SpaceX sues US labor board, claims agency structure is unconstitutional

NLRB sued by SpaceX after accusing the company of illegally firing employees.

Jon Brodkin | 318
Elon Musk on stage at an event, resting his chin on his hand
Elon Musk at an AI event with Britain Prime Minister Rishi Sunak in London on Thursday, Nov. 2, 2023. Credit: Getty Images | WPA Pool
Elon Musk at an AI event with Britain Prime Minister Rishi Sunak in London on Thursday, Nov. 2, 2023. Credit: Getty Images | WPA Pool

After being charged with illegally firing workers who criticized Elon Musk, SpaceX yesterday sued the National Labor Relations Board (NLRB) in a lawsuit that claims the US labor agency's structure is unconstitutional.

On Wednesday, an NLRB regional director filed a complaint against SpaceX alleging that it illegally fired eight employees who drafted and distributed an open letter about Musk in 2022. If SpaceX doesn't settle the charges, the company is scheduled to face a hearing with an NLRB administrative law judge (ALJ) starting on March 5.

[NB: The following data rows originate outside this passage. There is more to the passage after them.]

-- pv_equiv track=rewrite | github.com/mathieukh/speechrecognizer | libri.py | int_to_string
-- ===== SOURCE A (Python) =====
-- FIRST_INDEX = ord('A') - 1
--
-- def int_to_string(data):
--     da = []
--     for y in data:
--         if y == 0:
--             da.append(' ')
--         elif y == 27:
--             da.append('\'')
--         elif y == 28:
--             da.append('_')
--         else:
--             i = y + FIRST_INDEX
--             da.append(chr(i))
--     return da
-- ===== SOURCE B (Python) =====
-- FIRST_INDEX = ord('A') - 1
--
-- def int_to_string(data):
--     # Stage 1: map every integer uniformly through chr with the alphabet offset.
--     raw = ''.join(chr(y + FIRST_INDEX) for y in data)
--     # Stage 2: rewrite the three sentinel characters in one translation pass.
--     fixed = raw.translate(str.maketrans("@[\\", " '_"))
--     return list(fixed)
-- ===== Notes on version B (the rewrite author's own statement) =====
-- stated objective: alternative
-- what changed: Replaces A's single accumulator loop with an if/elif branch cascade by two staged passes: first map every integer uniformly through chr(y+FIRST_INDEX) into one string, then rewrite the three sentinel characters '@' '[' '\' via str.translate, and finally split into a character list; Pre_ excludes inputs where chr raises ValueError and the surrogate code points (0xD800-0xDFFF), where A's lone-surrogate return value is not representable as a Lean String.
-- outside the precondition, e.g. on int_to_string([-100]): A raises ValueError, B raises ValueError
import Mathlib
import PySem

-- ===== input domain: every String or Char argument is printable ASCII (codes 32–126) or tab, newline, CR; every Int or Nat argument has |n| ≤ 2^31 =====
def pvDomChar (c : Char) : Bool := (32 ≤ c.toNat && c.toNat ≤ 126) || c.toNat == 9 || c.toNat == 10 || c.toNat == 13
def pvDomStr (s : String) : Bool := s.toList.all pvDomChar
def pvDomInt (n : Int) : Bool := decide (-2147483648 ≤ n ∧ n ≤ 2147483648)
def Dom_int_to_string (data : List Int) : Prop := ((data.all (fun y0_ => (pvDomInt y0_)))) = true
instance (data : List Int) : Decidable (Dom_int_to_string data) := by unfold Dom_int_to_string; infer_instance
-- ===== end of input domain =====

-- B replaces A's single accumulator loop with branch cascade by two staged passes:
-- map every integer uniformly through chr, then rewrite the three sentinel
-- characters '@' '[' '\' via a translation table; objective: alternative.


-- ===== PORT A =====
-- FIRST_INDEX = ord('A') - 1 = 64; chr(i) ported by hand as Char.ofNat (exact on the
-- non-surrogate code points admitted by Pre_int_to_string)
def pvFirstIndex : Int := 64

-- the body of A's for-loop, as a named step function
def pvStepA (da : List String) (y : Int) : List String :=
  if y = 0 then da ++ [" "]
  else if y = 27 then da ++ ["'"]
  else if y = 28 then da ++ ["_"]
  else
    let i := y + pvFirstIndex
    da ++ [String.ofList [Char.ofNat i.toNat]]

def int_to_string (data : List Int) : List String :=
  data.foldl pvStepA []

-- ===== PORT B =====
-- str.maketrans("@[\\", " '_") + translate, ported as a per-character rewrite
def pvTrans (c : Char) : Char :=
  if c = '@' then ' ' else if c = '[' then '\'' else if c = '\\' then '_' else c

def int_to_string_alt (data : List Int) : List String :=
  let raw := data.map (fun y => Char.ofNat (y + pvFirstIndex).toNat)   -- ''.join(chr(y + FIRST_INDEX) ...)
  let fixed := raw.map pvTrans                                          -- raw.translate(...)
  fixed.map (fun c => String.ofList [c])                                -- list(fixed)

-- ===== PRECONDITION & SPEC =====
-- Pre_ excludes inputs on which chr raises ValueError (y+64 outside range(0x110000))
-- and those mapping to surrogate code points 0xD800–0xDFFF, where A returns a
-- lone-surrogate string that is not a value of the Lean String type.
def Pre_int_to_string (data : List Int) : Prop :=
  ∀ y ∈ data, y = 0 ∨ y = 27 ∨ y = 28 ∨
    (0 ≤ y + 64 ∧ y + 64 < 55296) ∨ (57344 ≤ y + 64 ∧ y + 64 < 1114112)
instance (data : List Int) : Decidable (Pre_int_to_string data) := by unfold Pre_int_to_string; infer_instance

def pvWitness_int_to_string : List Int := [0, 27, 28, 1, 26]

def Spec_int_to_string (data : List Int) (out : List String) : Prop := out = int_to_string_alt data
instance (data : List Int) (out : List String) : Decidable (Spec_int_to_string data out) := by unfold Spec_int_to_string; infer_instance

-- ===== CLAIM (what is proved, stated in full; the proofs are below) =====
def Claim_equal_int_to_string : Prop := ∀ (data : List Int), Dom_int_to_string data → Pre_int_to_string data → Spec_int_to_string data (int_to_string data)

-- ===== LEMMAS AND PROOFS =====
lemma pvStepA_append (da : List String) (y : Int) : pvStepA da y = da ++ pvStepA [] y := by
  unfold pvStepA; split_ifs <;> simp

lemma foldl_stepA_acc (l : List Int) (acc : List String) :
    l.foldl pvStepA acc = acc ++ l.foldl pvStepA [] := by
  induction l generalizing acc with
  | nil => simp
  | cons y t ih =>
    simp only [List.foldl]
    rw [ih, ih (pvStepA [] y), pvStepA_append, List.append_assoc]

lemma toNat_ofNat_valid (n : Nat) (h : Nat.isValidChar n) : (Char.ofNat n).toNat = n := by
  simp [Char.ofNat, h, Char.ofNatAux]

-- one element of B's staged pipeline equals one iteration of A's loop body
lemma stepA_eq_alt (y : Int)
    (hy : y = 0 ∨ y = 27 ∨ y = 28 ∨
      (0 ≤ y + 64 ∧ y + 64 < 55296) ∨ (57344 ≤ y + 64 ∧ y + 64 < 1114112)) :
    pvStepA [] y = [String.ofList [pvTrans (Char.ofNat (y + pvFirstIndex).toNat)]] := by
  unfold pvStepA
  by_cases h0 : y = 0
  · subst h0; rfl
  · by_cases h27 : y = 27
    · subst h27; rfl
    · by_cases h28 : y = 28
      · subst h28; rfl
      · simp only [h0, h27, h28, if_false]
        have hv : Nat.isValidChar (y + pvFirstIndex).toNat := by
          rcases hy with h | h | h | h | h
          · exact absurd h h0
          · exact absurd h h27
          · exact absurd h h28
          · exact Or.inl (by unfold pvFirstIndex; omega)
          · exact Or.inr ⟨by unfold pvFirstIndex; omega, by unfold pvFirstIndex; omega⟩
        have ht : (Char.ofNat (y + pvFirstIndex).toNat).toNat = (y + pvFirstIndex).toNat :=
          toNat_ofNat_valid _ hv
        have key : ∀ (c : Char) (m : Nat), c.toNat = m → (y + pvFirstIndex).toNat ≠ m →
            Char.ofNat (y + pvFirstIndex).toNat ≠ c := by
          intro c m hcm hm hc
          exact hm (by rw [← ht, hc, hcm])
        have hnn : 0 ≤ y + 64 := by
          rcases hy with h | h | h | h | h
          · exact absurd h h0
          · exact absurd h h27
          · exact absurd h h28
          · exact h.1
          · omega
        have e64 : Char.ofNat (y + pvFirstIndex).toNat ≠ '@' :=
          key '@' 64 rfl (by unfold pvFirstIndex; omega)
        have e91 : Char.ofNat (y + pvFirstIndex).toNat ≠ '[' :=
          key '[' 91 rfl (by unfold pvFirstIndex; omega)
        have e92 : Char.ofNat (y + pvFirstIndex).toNat ≠ '\\' :=
          key '\\' 92 rfl (by unfold pvFirstIndex; omega)
        simp [pvTrans, e64, e91, e92]

lemma foldl_eq_pipeline (l : List Int)
    (hl : ∀ y ∈ l, y = 0 ∨ y = 27 ∨ y = 28 ∨
      (0 ≤ y + 64 ∧ y + 64 < 55296) ∨ (57344 ≤ y + 64 ∧ y + 64 < 1114112)) :
    l.foldl pvStepA [] =
      l.map (fun y => String.ofList [pvTrans (Char.ofNat (y + pvFirstIndex).toNat)]) := by
  induction l with
  | nil => rfl
  | cons y t ih =>
    simp only [List.foldl, List.map]
    rw [foldl_stepA_acc, ih (fun z hz => hl z (List.mem_cons_of_mem _ hz)),
        stepA_eq_alt y (hl y List.mem_cons_self)]
    rfl

-- ===== VERDICT (by name: the statement is the Claim_ definition above) =====
theorem int_to_string_spec : Claim_equal_int_to_string := by
  intro data _ hpre
  show int_to_string data = int_to_string_alt data
  unfold int_to_string int_to_string_alt
  rw [foldl_eq_pipeline data hpre]
  simp [List.map_map]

SpaceX filed its lawsuit against the NLRB in US District Court for the Southern District of Texas, claiming that the NLRB structure violates US law because the administrative law judge cannot be removed by the president of the United States. SpaceX made a virtually identically argument recently when it sued the US attorney general and two other Department of Justice officials in an attempt to stop a separate hiring-discrimination case.

"NLRB ALJs are 'Officers of the United States' under the Constitution's Appointments Clause—not mere employees—because among other things, they hold continuing offices through which they preside over adversarial hearings, receive testimony, shape the administrative record, and prepare proposed findings and opinions," SpaceX argued.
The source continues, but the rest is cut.